Neighbours from Hell: The Real-Life Story Behind The Magpies

Mark-Edwards-the-magpiesIn The Magpies, a young couple called Jamie and Kirsty move into their dream home together. The other people in the building seem nice – but then everything starts to go horribly, terrifyingly wrong…

The Magpies is not purely a work of the imagination. Back in the 1990s, I left university and moved into a flat in St Leonards-on-Sea, in East Sussex on the south coast of England, with my then-girlfriend. As in the book, it was a ground floor flat in a large Victorian house, with high ceilings, large sash windows that rattled in the wind and bright, sunny rooms. This flat was where I wrote my early novels, spending a lot of my twenties locked away indoors pursuing my dream of being a published writer.

There was a middle-aged woman on the top floor – we didn’t see much of her – and a young guy above us who, at times, seemed to have a motorbike and a drum kit in his flat. But you expect noise when you live in a flat.

Beneath us, in the basement – or garden – flat were a married couple in their early thirties. I won’t use their real names, just in case they see this and track me down, but they are burned into my memory more than any other neighbours I’ve had.

She was an acquaintance of my girlfriend’s mum, and had a face, as Les Dawson would have said, like a bulldog chewing a wasp. I am pretty sure I never saw a smile crack her face. She worked as a nurse in a care home for the elderly, a detail I borrowed for Lucy in the novel.

He was a great soft-bellied hulk, with what used to be called a crew cut and eyes like a great white shark’s. He was a man of few words and had an air of simmering violence about him. He didn’t smile much either. He mostly lumbered around the garden, watering it at night during the hosepipe ban.

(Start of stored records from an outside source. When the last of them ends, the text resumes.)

theorem streak_eq_chain {cs : List Char} {nn ii : Nat} (hn : 0 < nn)
    (hssr : ((cs.drop ii).take nn).length = nn) :
    ∀ m j, chainC cs nn ((cs.drop ii).take nn) (ii + nn + j * nn) < m →
      streak cs nn ii m j = chainC cs nn ((cs.drop ii).take nn) (ii + nn + j * nn) := by
  intro m
  induction m with
  | zero => intro j h; omega
  | succ m ih =>
    intro j h
    rw [chainC_eq hn hssr] at h ⊢
    have hs : streak cs nn ii (m + 1) j
        = if (cs.drop (ii + nn + j * nn)).take nn = (cs.drop ii).take nn
          then streak cs nn ii m (j + 1) + 1 else 0 := rfl
    by_cases hc : (cs.drop (ii + nn + j * nn)).take nn = (cs.drop ii).take nn
    · rw [if_pos hc] at h ⊢
      have e : ii + nn + j * nn + nn = ii + nn + (j + 1) * nn := by ring
      rw [e] at h ⊢
      rw [hs, if_pos hc, ih (j + 1) (by omega)]
    · rw [if_neg hc] at h ⊢
      rw [hs, if_neg hc]

theorem counter_eq (s : String) (nn ii : Nat) (hn : 0 < nn)
    (hiL : ii + nn < s.toList.length) :
    (List.foldl (aScan s (nn : Int) (ii : Int)
        (PySem.Str.slice s (some (ii : Int)) (some ((ii : Int) + (nn : Int))))) (1, false)
      (PySem.List.pyRange 0 (PySem.Int.floordiv (PySem.Str.len s) (nn : Int)) 1)).1
    = 1 + (chainC s.toList nn ((s.toList.drop ii).take nn) (ii + nn) : Int) := by
  have hssr : ((s.toList.drop ii).take nn).length = nn := by
    simp only [List.length_take, List.length_drop]; omega
  rw [PySem.Str.len_eq, PySem.Int.floordiv_natCast, PySem.List.pyRange_zero_natCast,
    List.range_eq_range', loop_count s nn ii (s.toList.length / nn) 0 1]
  have hb : chainC s.toList nn ((s.toList.drop ii).take nn) (ii + nn + 0 * nn)
      < s.toList.length / nn := by
    have h1 := chainC_le s.toList nn ((s.toList.drop ii).take nn) hn (ii + nn)
    have h2 : (s.toList.length - (ii + nn)) / nn ≤ (s.toList.length - nn) / nn :=
      Nat.div_le_div_right (by omega)
    have h3 : (s.toList.length - nn + nn) / nn = (s.toList.length - nn) / nn + 1 :=
      Nat.add_div_right _ hn
    have h4 : s.toList.length - nn + nn = s.toList.length := by omega
    rw [h4] at h3
    simp only [Nat.zero_mul, Nat.add_zero]
    omega
  rw [streak_eq_chain hn hssr (s.toList.length / nn) 0 hb]
  simp

theorem update_eq (d : PySem.Dict String Int) (k : String) (c : Int) :
    (if c ≥ 3 then
        if d.getD k 0 == 0 then d.insert k c
        else if c > d.getD k 0 then d.insert k c
        else d
      else d)
    = if c ≥ 3 ∧ c > d.getD k 0 then d.insert k c else d := by
  by_cases h3 : c ≥ 3
  · by_cases h0 : d.getD k 0 = 0
    · rw [if_pos h3, if_pos (by simp [h0]), if_pos ⟨h3, by omega⟩]
    · rw [if_pos h3, if_neg (by simp [h0])]
      by_cases hgt : c > d.getD k 0
      · rw [if_pos hgt, if_pos ⟨h3, hgt⟩]
      · rw [if_neg hgt, if_neg (by tauto)]
  · rw [if_neg h3, if_neg (by tauto)]

theorem Cval_of_eq {cs : List Char} {nn k : Nat} (hn : 0 < nn) (hk : k + 2 * nn ≤ cs.length)
    (hc : (cs.drop k).take nn = (cs.drop (k + nn)).take nn) :
    CvalN cs nn k = CvalN cs nn (k + nn) + 1 := by
  have hssr : ((cs.drop k).take nn).length = nn := by
    simp only [List.length_take, List.length_drop]; omega
  unfold CvalN
  rw [chainC_eq hn hssr (k + nn), if_pos hc.symm, hc,
    show k + nn + nn = k + nn + nn from rfl]
  omega

theorem Cval_one_of_far {cs : List Char} {nn k : Nat}
    (hfar : ¬(k + 2 * nn ≤ cs.length ∧ (cs.drop k).take nn = (cs.drop (k + nn)).take nn)) :
    CvalN cs nn k = 1 := by
  unfold CvalN
  rw [chainC, dif_neg]
  rintro ⟨h1, h2, h3⟩
  exact hfar ⟨by omega, h3.symm⟩

theorem dp_invar (s : String) (nn : Nat) (hn : 0 < nn) :
    ∀ (k : Nat) (r : List Int),
      (k ≠ 0 → k + 2 * nn ≤ s.toList.length + 1) → r.length = s.toList.length →
      (∀ j, j < s.toList.length →
        r.getD j 1 = if k ≤ j then (CvalN s.toList nn j : Int) else 1) →
      (List.foldl (bDpStep s (nn : Int)) r (List.range k).reverse).length = s.toList.length ∧
      ∀ j, j < s.toList.length →
        (List.foldl (bDpStep s (nn : Int)) r (List.range k).reverse).getD j 1
          = (CvalN s.toList nn j : Int) := by
  intro k
  induction k with
  | zero =>
    intro r _ hlen hr
    refine ⟨by simpa using hlen, fun j hj => ?_⟩
    simpa using (hr j hj).trans (by rw [if_pos (Nat.zero_le j)])
  | succ k ih =>
    intro r hk hlen hr
    have hkL : k + 2 * nn ≤ s.toList.length := by have := hk (by omega); omega
    rw [List.range_succ, List.reverse_append, List.reverse_singleton, List.singleton_append,
      List.foldl_cons]
    have e1 : ((k : Int) + (nn : Int)) = ((k + nn : Nat) : Int) := by push_cast; ring
    have hbeq := slice_beq s ((k : Int)) ((k : Int) + (nn : Int)) ((k : Int) + (nn : Int))
      ((k : Int) + 2 * (nn : Int)) k (k + nn) nn rfl rfl (by push_cast; ring) (by push_cast; ring)
    have hcond : bDpStep s (nn : Int) r k
        = if (s.toList.drop k).take nn = (s.toList.drop (k + nn)).take nn
          then r.set k (r.getD (k + nn) 1 + 1) else r := by
      simp only [bDpStep, hbeq, decide_eq_true_eq]
      by_cases hc : (s.toList.drop k).take nn = (s.toList.drop (k + nn)).take nn
      · rw [if_pos hc, if_pos hc, e1, PySem.List.pySetD_natCast, PySem.List.pyGetD_natCast]
      · rw [if_neg hc, if_neg hc]
    by_cases hc : (s.toList.drop k).take nn = (s.toList.drop (k + nn)).take nn
    · rw [hcond, if_pos hc]
      apply ih
      · intro _; omega
      · simpa using hlen
      · intro j hj
        by_cases hjk : j = k
        · subst hjk
          have hknn : r.getD (j + nn) 1 = (CvalN s.toList nn (j + nn) : Int) := by
            rw [hr (j + nn) (by omega), if_pos (by omega)]
          rw [List.getD_eq_getElem?_getD, List.getElem?_set, if_pos rfl,
            if_pos (by omega), Option.getD_some, hknn, if_pos le_rfl,
            Cval_of_eq hn hkL hc]
          push_cast; ring
        · rw [List.getD_eq_getElem?_getD, List.getElem?_set,
            if_neg (fun h => hjk h.symm), ← List.getD_eq_getElem?_getD, hr j hj]
          by_cases hlt : k ≤ j
          · rw [if_pos (by omega), if_pos hlt]
          · rw [if_neg (by omega), if_neg hlt]
    · rw [hcond, if_neg hc]
      apply ih
      · intro _; omega
      · exact hlen
      · intro j hj
        rw [hr j hj]
        by_cases hjk : j = k
        · subst hjk
          rw [if_neg (by omega), if_pos le_rfl, Cval_one_of_far (by tauto)]
          norm_num
        · by_cases hlt : k ≤ j
          · rw [if_pos (by omega), if_pos hlt]
          · rw [if_neg (by omega), if_neg hlt]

My girlfriend lived in the flat on her own for a while I was at university. On her first night in the flat she was playing music on a tiny cassette player while unpacking. No, she wasn’t playing it loudly. Shortly after she pressed play, the man from downstairs knocked on her door and asked, while staring at her chest, for her to turn the music down as his wife had a headache. Feeling intimidated by this huge man and not wanting to annoy her new neighbours, she obliged.

After I moved in, the trouble really started. Mostly, it was constant complaints about noise. They used to send us letters in which they described the noises that came from our flat. One memorable letter complained about the noise of ‘the toilet brush thrashing about the pan’. They wrote that they could hear me laughing (‘my boring guffaw’, they wrote). They made it very clear that they could hear everything we did – and I mean everything. I feel like I should point out that we were definitely not excessively noisy.

Then we started receiving hoax parcels. In those days, book clubs were popular, and we received a parcel of books from BCA, the biggest, containing such classics as Nancy Friday’s Women in Love, a pre-Fifty Shades of Grey work of true life erotica. We got BCA to send us the order form. The handwriting matched the writing on the complaint letters.

Cigarette butts were often shoved under our door. They constantly banged on the ceiling with a broom. Every time we put music on, they would start playing music much louder so we could hear it over ours. They were always lurking around, looking miserable and intimidating. Although they never threatened us, they made us feel on edge all the time, and we were blissfully relieved when we moved out after buying our own place.

Later, I started to imagine how far the harassment could have gone. Could your neighbours wreck your life if they set their minds to it? The seed of The Magpies was sewn. I wanted to write a scary novel that didn’t contain vampires or demons, but real monsters – the monsters who lurk in our society, causing stress and damage, and worse, to everyone around them.

And I tried to imagine what I would have done if my own nightmare neighbour situation had got a lot worse. How would I have fought back? Would I have fought, or run? I wanted to write a book about someone who is driven to the edge of despair, to act out of character, because of growing provocation. Many of the situations in the novel happened in my real life, but they are taken to an extreme in The Magpies.

I think everybody has had either a nightmare neighbour, or colleague, or some other acquaintance; the kind of person who you wish would cease to exist. Crammed together in cities and towns, in flats and small houses, we are forced to deal with other people. They say that ‘hell is other people’. In The Magpies, I have taken that saying to its extreme.

I hope readers enjoy it far more than I enjoyed living upstairs from the couple from hell.